** GOAL OF THE EXERCISE **
Only these lines of the data below are wanted: the one with "Option.some_inj]", the one with "(rfl | hu), hgu⟩)", and any lines between them, each repeated exactly.

(Items listed in a dataset)
-- pv_equiv track=rewrite | github.com/Grumpified-OGGVCT/model-trust-scorecard | scripts/generate_dashboard.py | _capabilities_from_tags
-- ===== SOURCE A (Python) =====
-- def _capabilities_from_tags(tags: list[str], context_window: int | None = None) -> str:
--     normalized = {tag.lower() for tag in tags}
--     caps: list[str] = []
--     capability_map = [
--         ("Vision", {"vision", "image", "multimodal"}),
--         ("Audio", {"audio", "speech"}),
--         ("Video", {"video"}),
--         ("OCR", {"ocr"}),
--         ("Docs", {"document-analysis", "office-automation"}),
--         ("Code", {"coding", "software-engineering"}),
--         ("Tools", {"tool-use", "function-calling"}),
--         ("Agent", {"agentic"}),
--         ("Reasoning", {"reasoning"}),
--         ("Multi-Lang", {"multilingual"}),
--         ("RAG", {"rag"}),
--         ("Enterprise", {"enterprise"}),
--         ("Open Weights", {"open-weight"}),
--         ("Dense", {"dense"}),
--     ]
--     for label, tag_set in capability_map:
--         if normalized.intersection(tag_set):
--             caps.append(label)
--     if "long-context" in normalized or (context_window and context_window >= 128000):
--         caps.append("Long Context")
--     return " • ".join(caps) if caps else "-"
-- ===== SOURCE B (Python) =====
-- _CAPABILITY_MAP = [
--     ("Vision", ("vision", "image", "multimodal")),
--     ("Audio", ("audio", "speech")),
--     ("Video", ("video",)),
--     ("OCR", ("ocr",)),
--     ("Docs", ("document-analysis", "office-automation")),
--     ("Code", ("coding", "software-engineering")),
--     ("Tools", ("tool-use", "function-calling")),
--     ("Agent", ("agentic",)),
--     ("Reasoning", ("reasoning",)),
--     ("Multi-Lang", ("multilingual",)),
--     ("RAG", ("rag",)),
--     ("Enterprise", ("enterprise",)),
--     ("Open Weights", ("open-weight",)),
--     ("Dense", ("dense",)),
-- ]
--
-- _LABELS = [label for label, _ in _CAPABILITY_MAP]
--
-- # Inverted index built once: lowercase tag -> capability label.
-- _TAG_TO_LABEL = {}
-- for _label, _tags in _CAPABILITY_MAP:
--     for _t in _tags:
--         _TAG_TO_LABEL[_t] = _label
-- _TAG_TO_LABEL["long-context"] = "Long Context"
--
--
-- def _capabilities_from_tags(tags: list[str], context_window: int | None = None) -> str:
--     matched = set()
--     for tag in tags:
--         label = _TAG_TO_LABEL.get(tag.lower())
--         if label is not None:
--             matched.add(label)
--     caps = [label for label in _LABELS if label in matched]
--     if "Long Context" in matched or (context_window and context_window >= 128000):
--         caps.append("Long Context")
--     return " • ".join(caps) if caps else "-"
-- ===== Notes on version B (the rewrite author's own statement) =====
-- stated objective: alternative
-- what changed: Replaces A's normalized-set plus 14 per-label set intersections with an inverted index (lowercase tag -> label, including long-context) consulted once per input tag; the output is the canonical label list filtered by the matched-label set.
import Mathlib
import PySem

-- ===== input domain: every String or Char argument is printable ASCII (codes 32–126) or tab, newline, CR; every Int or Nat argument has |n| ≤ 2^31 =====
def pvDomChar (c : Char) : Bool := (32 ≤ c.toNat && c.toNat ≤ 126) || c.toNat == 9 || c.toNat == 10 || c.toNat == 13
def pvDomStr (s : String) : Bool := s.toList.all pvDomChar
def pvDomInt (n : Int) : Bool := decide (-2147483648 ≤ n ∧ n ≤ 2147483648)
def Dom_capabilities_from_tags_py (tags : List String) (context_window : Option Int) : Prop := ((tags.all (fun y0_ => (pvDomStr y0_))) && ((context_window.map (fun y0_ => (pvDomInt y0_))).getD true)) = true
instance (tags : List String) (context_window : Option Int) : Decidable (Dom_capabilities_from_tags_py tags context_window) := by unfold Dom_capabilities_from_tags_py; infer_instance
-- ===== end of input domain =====

-- B replaces A's per-label set intersections with an inverted index (tag → label) built once and
-- consulted once per input tag; the output is the canonical label list filtered by the matched set.
-- Objective: alternative (same observable behaviour, different data structure and traversal).

-- ===== PORT A =====
def capabilities_from_tags_py (tags : List String) (context_window : Option Int) : String :=
  let normalized : PySem.Set String := PySem.Set.ofList (tags.map PySem.Str.lower)
  let capability_map : List (String × PySem.Set String) :=
    [("Vision", PySem.Set.ofList ["vision", "image", "multimodal"]),
     ("Audio", PySem.Set.ofList ["audio", "speech"]),
     ("Video", PySem.Set.ofList ["video"]),
     ("OCR", PySem.Set.ofList ["ocr"]),
     ("Docs", PySem.Set.ofList ["document-analysis", "office-automation"]),
     ("Code", PySem.Set.ofList ["coding", "software-engineering"]),
     ("Tools", PySem.Set.ofList ["tool-use", "function-calling"]),
     ("Agent", PySem.Set.ofList ["agentic"]),
     ("Reasoning", PySem.Set.ofList ["reasoning"]),
     ("Multi-Lang", PySem.Set.ofList ["multilingual"]),
     ("RAG", PySem.Set.ofList ["rag"]),
     ("Enterprise", PySem.Set.ofList ["enterprise"]),
     ("Open Weights", PySem.Set.ofList ["open-weight"]),
     ("Dense", PySem.Set.ofList ["dense"])]
  let caps : List String :=
    capability_map.foldl
      (fun caps e => if !(PySem.Set.inter normalized e.2).isEmpty then caps ++ [e.1] else caps) []
  -- 'context_window and context_window >= 128000': truthiness of the int, then the comparison
  let caps :=
    if PySem.Set.contains normalized "long-context" ||
       (match context_window with
        | some c => decide (c ≠ 0) && decide (128000 ≤ c)
        | none => false) then caps ++ ["Long Context"] else caps
  if !caps.isEmpty then PySem.Str.join " • " caps else "-"

-- ===== PORT B =====
def capLabelPairs : List (String × List String) :=
  [("Vision", ["vision", "image", "multimodal"]),
   ("Audio", ["audio", "speech"]),
   ("Video", ["video"]),
   ("OCR", ["ocr"]),
   ("Docs", ["document-analysis", "office-automation"]),
   ("Code", ["coding", "software-engineering"]),
   ("Tools", ["tool-use", "function-calling"]),
   ("Agent", ["agentic"]),
   ("Reasoning", ["reasoning"]),
   ("Multi-Lang", ["multilingual"]),
   ("RAG", ["rag"]),
   ("Enterprise", ["enterprise"]),
   ("Open Weights", ["open-weight"]),
   ("Dense", ["dense"])]

def capLabels : List String := capLabelPairs.map Prod.fst

-- the inverted index, built once: lowercase tag → capability label
def capIndex : PySem.Dict String String :=
  (capLabelPairs.foldl (fun d e => e.2.foldl (fun d t => d.insert t e.1) d)
    PySem.Dict.empty).insert "long-context" "Long Context"

def altMatched (tags : List String) : PySem.Set String :=
  tags.foldl
    (fun m tag =>
      match capIndex.get? (PySem.Str.lower tag) with
      | some label => m.add label
      | none => m) PySem.Set.empty

def capabilities_from_tags_py_alt (tags : List String) (context_window : Option Int) : String :=
  let matched := altMatched tags
  let caps : List String := capLabels.filter (fun l => PySem.Set.contains matched l)
  let caps :=
    if PySem.Set.contains matched "Long Context" ||
       (match context_window with
        | some c => decide (c ≠ 0) && decide (128000 ≤ c)
        | none => false) then caps ++ ["Long Context"] else caps
  if !caps.isEmpty then PySem.Str.join " • " caps else "-"

-- ===== PRECONDITION & SPEC =====
def Spec_capabilities_from_tags_py (tags : List String) (context_window : Option Int) (out : String) : Prop := out = capabilities_from_tags_py_alt tags context_window
instance (tags : List String) (context_window : Option Int) (out : String) : Decidable (Spec_capabilities_from_tags_py tags context_window out) := by unfold Spec_capabilities_from_tags_py; infer_instance

-- ===== CLAIM (what is proved, stated in full; the proofs are below) =====
def Claim_equal_capabilities_from_tags_py : Prop := ∀ (tags : List String) (context_window : Option Int), Dom_capabilities_from_tags_py tags context_window → Spec_capabilities_from_tags_py tags context_window (capabilities_from_tags_py tags context_window)

-- ===== LEMMAS AND PROOFS =====

-- the inverted index, spelled out as its association list
set_option maxHeartbeats 1000000 in
lemma capIndex_eq : capIndex = PySem.Dict.mk
    [("vision", "Vision"), ("image", "Vision"), ("multimodal", "Vision"),
     ("audio", "Audio"), ("speech", "Audio"), ("video", "Video"), ("ocr", "OCR"),
     ("document-analysis", "Docs"), ("office-automation", "Docs"),
     ("coding", "Code"), ("software-engineering", "Code"),
     ("tool-use", "Tools"), ("function-calling", "Tools"), ("agentic", "Agent"),
     ("reasoning", "Reasoning"), ("multilingual", "Multi-Lang"), ("rag", "RAG"),
     ("enterprise", "Enterprise"), ("open-weight", "Open Weights"), ("dense", "Dense"),
     ("long-context", "Long Context")] := by rfl

-- first-match lookup in a duplicate-free association list is list membership
lemma get?_mk_some_iff {κ ν : Type} [BEq κ] [LawfulBEq κ] (ps : List (κ × ν))
    (h : (ps.map Prod.fst).Nodup) (x : κ) (v : ν) :
    (PySem.Dict.mk ps).get? x = some v ↔ (x, v) ∈ ps := by
  induction ps with
  | nil => simp [PySem.Dict.get?]
  | cons p rest ih =>
    obtain ⟨k, w⟩ := p
    simp only [List.map_cons, List.nodup_cons, List.mem_map] at h
    rw [PySem.Dict.get?_mk_cons]
    by_cases hk : k = x
    · subst hk
      simp only [beq_self_eq_true, if_true, List.mem_cons, Prod.mk.injEq, true_and,
        Option.some_inj]
      constructor
      · rintro rfl; left; rfl
      · rintro (rfl | hmem)
        · rfl
        · exact absurd ⟨(k, v), hmem, rfl⟩ h.1
    · simp only [beq_iff_eq, hk, if_false, ih h.2, List.mem_cons, Prod.mk.injEq]
      constructor
      · exact Or.inr
      · rintro (⟨rfl, _⟩ | hm)
        · exact absurd rfl hk
        · exact hm

set_option maxHeartbeats 1000000 in
lemma capIndex_get (s l : String) : capIndex.get? s = some l ↔
    (s, l) ∈ [("vision", "Vision"), ("image", "Vision"), ("multimodal", "Vision"),
     ("audio", "Audio"), ("speech", "Audio"), ("video", "Video"), ("ocr", "OCR"),
     ("document-analysis", "Docs"), ("office-automation", "Docs"),
     ("coding", "Code"), ("software-engineering", "Code"),
     ("tool-use", "Tools"), ("function-calling", "Tools"), ("agentic", "Agent"),
     ("reasoning", "Reasoning"), ("multilingual", "Multi-Lang"), ("rag", "RAG"),
     ("enterprise", "Enterprise"), ("open-weight", "Open Weights"), ("dense", "Dense"),
     ("long-context", "Long Context")] := by
  rw [capIndex_eq, get?_mk_some_iff _ (by decide)]

lemma mem_altMatched (tags : List String) (l : String) :
    l ∈ altMatched tags ↔ ∃ t ∈ tags, capIndex.get? (PySem.Str.lower t) = some l := by
  unfold altMatched
  suffices h : ∀ (acc : PySem.Set String),
      l ∈ tags.foldl (fun m tag =>
        match capIndex.get? (PySem.Str.lower tag) with
        | some label => m.add label
        | none => m) acc ↔ l ∈ acc ∨ ∃ t ∈ tags, capIndex.get? (PySem.Str.lower t) = some l by
    simpa using h PySem.Set.empty
  induction tags with
  | nil => simp
  | cons t ts ih =>
    intro acc
    simp only [List.foldl_cons]
    rcases hg : capIndex.get? (PySem.Str.lower t) with _ | lab
    · simp [ih, hg]
    · simp only [ih, PySem.Set.mem_add, List.mem_cons]
      constructor
      · rintro (h | h)
        · rcases h with h | rfl
          · exact Or.inl h
          · exact Or.inr ⟨t, Or.inl rfl, hg⟩
        · rcases h with ⟨u, hu, hgu⟩
          exact Or.inr ⟨u, Or.inr hu, hgu⟩
      · rintro (h | ⟨u, (rfl | hu), hgu⟩)
        · exact Or.inl (Or.inl h)
        · rw [hg] at hgu
          exact Or.inl (Or.inr (Option.some_inj.mp hgu).symm)
        · exact Or.inr ⟨u, hu, hgu⟩

lemma inter_ne_nil (L ws : List String) :
    (!(PySem.Set.inter (PySem.Set.ofList L) (PySem.Set.ofList ws)).isEmpty) = true ↔
      ∃ w, w ∈ ws ∧ w ∈ L := by
  rw [Bool.not_eq_eq_eq_not, Bool.not_true, List.isEmpty_eq_false_iff_exists_mem]
  constructor
  · rintro ⟨w, hw⟩
    rw [PySem.Set.mem_inter] at hw
    exact ⟨w, by simpa [PySem.Set.mem_ofList] using hw.2,
      by simpa [PySem.Set.mem_ofList] using hw.1⟩
  · rintro ⟨w, hws, hL⟩
    exact ⟨w, by rw [PySem.Set.mem_inter]; simp [PySem.Set.mem_ofList, hws, hL]⟩

-- both conditions say: some tag of ws occurs among the lowered input tags
lemma cond_eq (tags : List String) (label : String) (ws : List String)
    (hws : ∀ s, capIndex.get? s = some label ↔ s ∈ ws) :
    (!(PySem.Set.inter (PySem.Set.ofList (tags.map PySem.Str.lower)) (PySem.Set.ofList ws)).isEmpty)
      = PySem.Set.contains (altMatched tags) label := by
  rw [Bool.eq_iff_iff, inter_ne_nil, PySem.Set.contains_iff, mem_altMatched]
  constructor
  · rintro ⟨w, hws', hL⟩
    rcases List.mem_map.mp hL with ⟨t, ht, rfl⟩
    exact ⟨t, ht, (hws _).mpr hws'⟩
  · rintro ⟨t, ht, hg⟩
    exact ⟨PySem.Str.lower t, (hws _).mp hg, List.mem_map.mpr ⟨t, ht, rfl⟩⟩

lemma longContext_cond_eq (tags : List String) :
    PySem.Set.contains (PySem.Set.ofList (tags.map PySem.Str.lower)) "long-context"
      = PySem.Set.contains (altMatched tags) "Long Context" := by
  rw [Bool.eq_iff_iff, PySem.Set.contains_iff, PySem.Set.contains_iff, mem_altMatched,
    PySem.Set.mem_ofList]
  have hws : ∀ s, capIndex.get? s = some "Long Context" ↔ s ∈ ["long-context"] := by
    intro s; rw [capIndex_get]; simp
  constructor
  · intro hL
    rcases List.mem_map.mp hL with ⟨t, ht, hlow⟩
    exact ⟨t, ht, (hws _).mpr (by simp [hlow])⟩
  · rintro ⟨t, ht, hg⟩
    have : PySem.Str.lower t = "long-context" := by simpa using (hws _).mp hg
    exact List.mem_map.mpr ⟨t, ht, this⟩

lemma caps_eq (tags : List String) :
    (([("Vision", PySem.Set.ofList ["vision", "image", "multimodal"]),
       ("Audio", PySem.Set.ofList ["audio", "speech"]),
       ("Video", PySem.Set.ofList ["video"]),
       ("OCR", PySem.Set.ofList ["ocr"]),
       ("Docs", PySem.Set.ofList ["document-analysis", "office-automation"]),
       ("Code", PySem.Set.ofList ["coding", "software-engineering"]),
       ("Tools", PySem.Set.ofList ["tool-use", "function-calling"]),
       ("Agent", PySem.Set.ofList ["agentic"]),
       ("Reasoning", PySem.Set.ofList ["reasoning"]),
       ("Multi-Lang", PySem.Set.ofList ["multilingual"]),
       ("RAG", PySem.Set.ofList ["rag"]),
       ("Enterprise", PySem.Set.ofList ["enterprise"]),
       ("Open Weights", PySem.Set.ofList ["open-weight"]),
       ("Dense", PySem.Set.ofList ["dense"])] : List (String × PySem.Set String)).foldl
      (fun caps e =>
        if !(PySem.Set.inter (PySem.Set.ofList (tags.map PySem.Str.lower)) e.2).isEmpty
        then caps ++ [e.1] else caps) [])
    = capLabels.filter (fun l => PySem.Set.contains (altMatched tags) l) := by
  rw [PySem.List.foldl_append_if
    (fun (e : String × PySem.Set String) =>
      !(PySem.Set.inter (PySem.Set.ofList (tags.map PySem.Str.lower)) e.2).isEmpty)
    Prod.fst, List.nil_append]
  show _ = List.filter _ (capLabelPairs.map Prod.fst)
  rw [List.filter_map]
  congr 1
  apply List.filter_congr
  intro e he
  fin_cases he <;>
    exact cond_eq tags _ _ (fun s => by rw [capIndex_get]; simp)

-- ===== VERDICT (by name: the statement is the Claim_ definition above) =====
theorem capabilities_from_tags_py_spec : Claim_equal_capabilities_from_tags_py := by
  intro tags cw _
  unfold Spec_capabilities_from_tags_py capabilities_from_tags_py capabilities_from_tags_py_alt
  dsimp only []
  rw [caps_eq tags, longContext_cond_eq tags]
lemma replace_of_prefix {old : List Char} (new : List Char) {s : List Char}
    (hold : old ≠ []) (h : old <+: s) :
    PySem.Chars.replace s old new =
      new ++ PySem.Chars.replace (List.drop old.length s) old new := by
  have holdlen : 1 ≤ old.length := by
    cases old with | nil => exact absurd rfl hold | cons a b => simp
  cases s with
  | nil =>
    exact absurd (List.prefix_nil.mp h) hold
  | cons c t =>
    rw [replace_eq_go _ _ _ hold, replace_eq_go _ _ _ hold]
    simp only [List.length_cons]
    rw [go_cons, if_pos (List.isPrefixOf_iff_prefix.mpr h)]
    have hlen : old.length ≤ (c::t).length := h.length_le
    have hX : (List.drop old.length (c::t)).length ≤ t.length := by
      simp at hlen ⊢; omega
    rw [go_acc, go_fuel _ _ hold t.length _ hX]
    simp

lemma replace_append_of_no_hit {p : List Char} (d : List Char) (hp : p ≠ []) :
    ∀ (pre x : List Char), (∀ i, i < pre.length → ¬ p <+: (pre.drop i ++ x)) →
    PySem.Chars.replace (pre ++ x) p d = pre ++ PySem.Chars.replace x p d := by
  intro pre
  induction pre with
  | nil => intro x _; simp
  | cons a pre' ih =>
    intro x hno
    have h0 : ¬ p <+: (a :: (pre' ++ x)) := by
      have := hno 0 (by simp)
      simpa using this
    rw [List.cons_append, replace_cons_of_not_prefix d hp h0, ih x ?_]
    · simp
    · intro i hi
      have := hno (i+1) (by simp; omega)
      simpa using this

lemma replace_of_no_occ {p : List Char} (d : List Char) (hp : p ≠ []) (s : List Char)
    (hno : ∀ i, ¬ p <+: s.drop i) :
    PySem.Chars.replace s p d = s := by
  have := replace_append_of_no_hit d hp s [] (by intro i _; simpa using hno i)
  simpa [replace_nil _ _ hp] using this

lemma drop_take_drop (s : List Char) (i q : Nat) (h : i ≤ q) (hq : q ≤ s.length) :
    (s.take q).drop i ++ s.drop q = s.drop i := by
  conv_rhs => rw [← List.take_append_drop q s]
  rw [List.drop_append_of_le_length (by simp; omega)]

lemma replace_first {p : List Char} (d : List Char) (hp : p ≠ []) (s : List Char)
    (q : Nat) (hq1 : p <+: s.drop q) (hq2 : ∀ i, i < q → ¬ p <+: s.drop i) :
    PySem.Chars.replace s p d =
      s.take q ++ d ++ PySem.Chars.replace (s.drop (q + p.length)) p d := by
  have hqs : q < s.length := by
    have h1 : p.length ≤ (s.drop q).length := hq1.length_le
    have h2 : 1 ≤ p.length := by cases p with | nil => exact absurd rfl hp | cons a b => simp
    simp at h1; omega
  conv_lhs => rw [← List.take_append_drop q s]
  rw [replace_append_of_no_hit d hp _ _ ?_]
  · rw [replace_of_prefix d hp hq1, List.drop_drop]
    simp [List.append_assoc]
  · intro i hi
    have hiq : i ≤ q := by simp at hi; omega
    rw [drop_take_drop s i q hiq (by omega)]
    exact hq2 i (by simp at hi; omega)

** EXERCISE ANSWER **
        Option.some_inj]
      constructor
      · rintro rfl; left; rfl
      · rintro (rfl | hmem)
        · rfl
        · exact absurd ⟨(k, v), hmem, rfl⟩ h.1
    · simp only [beq_iff_eq, hk, if_false, ih h.2, List.mem_cons, Prod.mk.injEq]
      constructor
      · exact Or.inr
      · rintro (⟨rfl, _⟩ | hm)
        · exact absurd rfl hk
        · exact hm

set_option maxHeartbeats 1000000 in
lemma capIndex_get (s l : String) : capIndex.get? s = some l ↔
    (s, l) ∈ [("vision", "Vision"), ("image", "Vision"), ("multimodal", "Vision"),
     ("audio", "Audio"), ("speech", "Audio"), ("video", "Video"), ("ocr", "OCR"),
     ("document-analysis", "Docs"), ("office-automation", "Docs"),
     ("coding", "Code"), ("software-engineering", "Code"),
     ("tool-use", "Tools"), ("function-calling", "Tools"), ("agentic", "Agent"),
     ("reasoning", "Reasoning"), ("multilingual", "Multi-Lang"), ("rag", "RAG"),
     ("enterprise", "Enterprise"), ("open-weight", "Open Weights"), ("dense", "Dense"),
     ("long-context", "Long Context")] := by
  rw [capIndex_eq, get?_mk_some_iff _ (by decide)]

lemma mem_altMatched (tags : List String) (l : String) :
    l ∈ altMatched tags ↔ ∃ t ∈ tags, capIndex.get? (PySem.Str.lower t) = some l := by
  unfold altMatched
  suffices h : ∀ (acc : PySem.Set String),
      l ∈ tags.foldl (fun m tag =>
        match capIndex.get? (PySem.Str.lower tag) with
        | some label => m.add label
        | none => m) acc ↔ l ∈ acc ∨ ∃ t ∈ tags, capIndex.get? (PySem.Str.lower t) = some l by
    simpa using h PySem.Set.empty
  induction tags with
  | nil => simp
  | cons t ts ih =>
    intro acc
    simp only [List.foldl_cons]
    rcases hg : capIndex.get? (PySem.Str.lower t) with _ | lab
    · simp [ih, hg]
    · simp only [ih, PySem.Set.mem_add, List.mem_cons]
      constructor
      · rintro (h | h)
        · rcases h with h | rfl
          · exact Or.inl h
          · exact Or.inr ⟨t, Or.inl rfl, hg⟩
        · rcases h with ⟨u, hu, hgu⟩
          exact Or.inr ⟨u, Or.inr hu, hgu⟩
      · rintro (h | ⟨u, (rfl | hu), hgu⟩)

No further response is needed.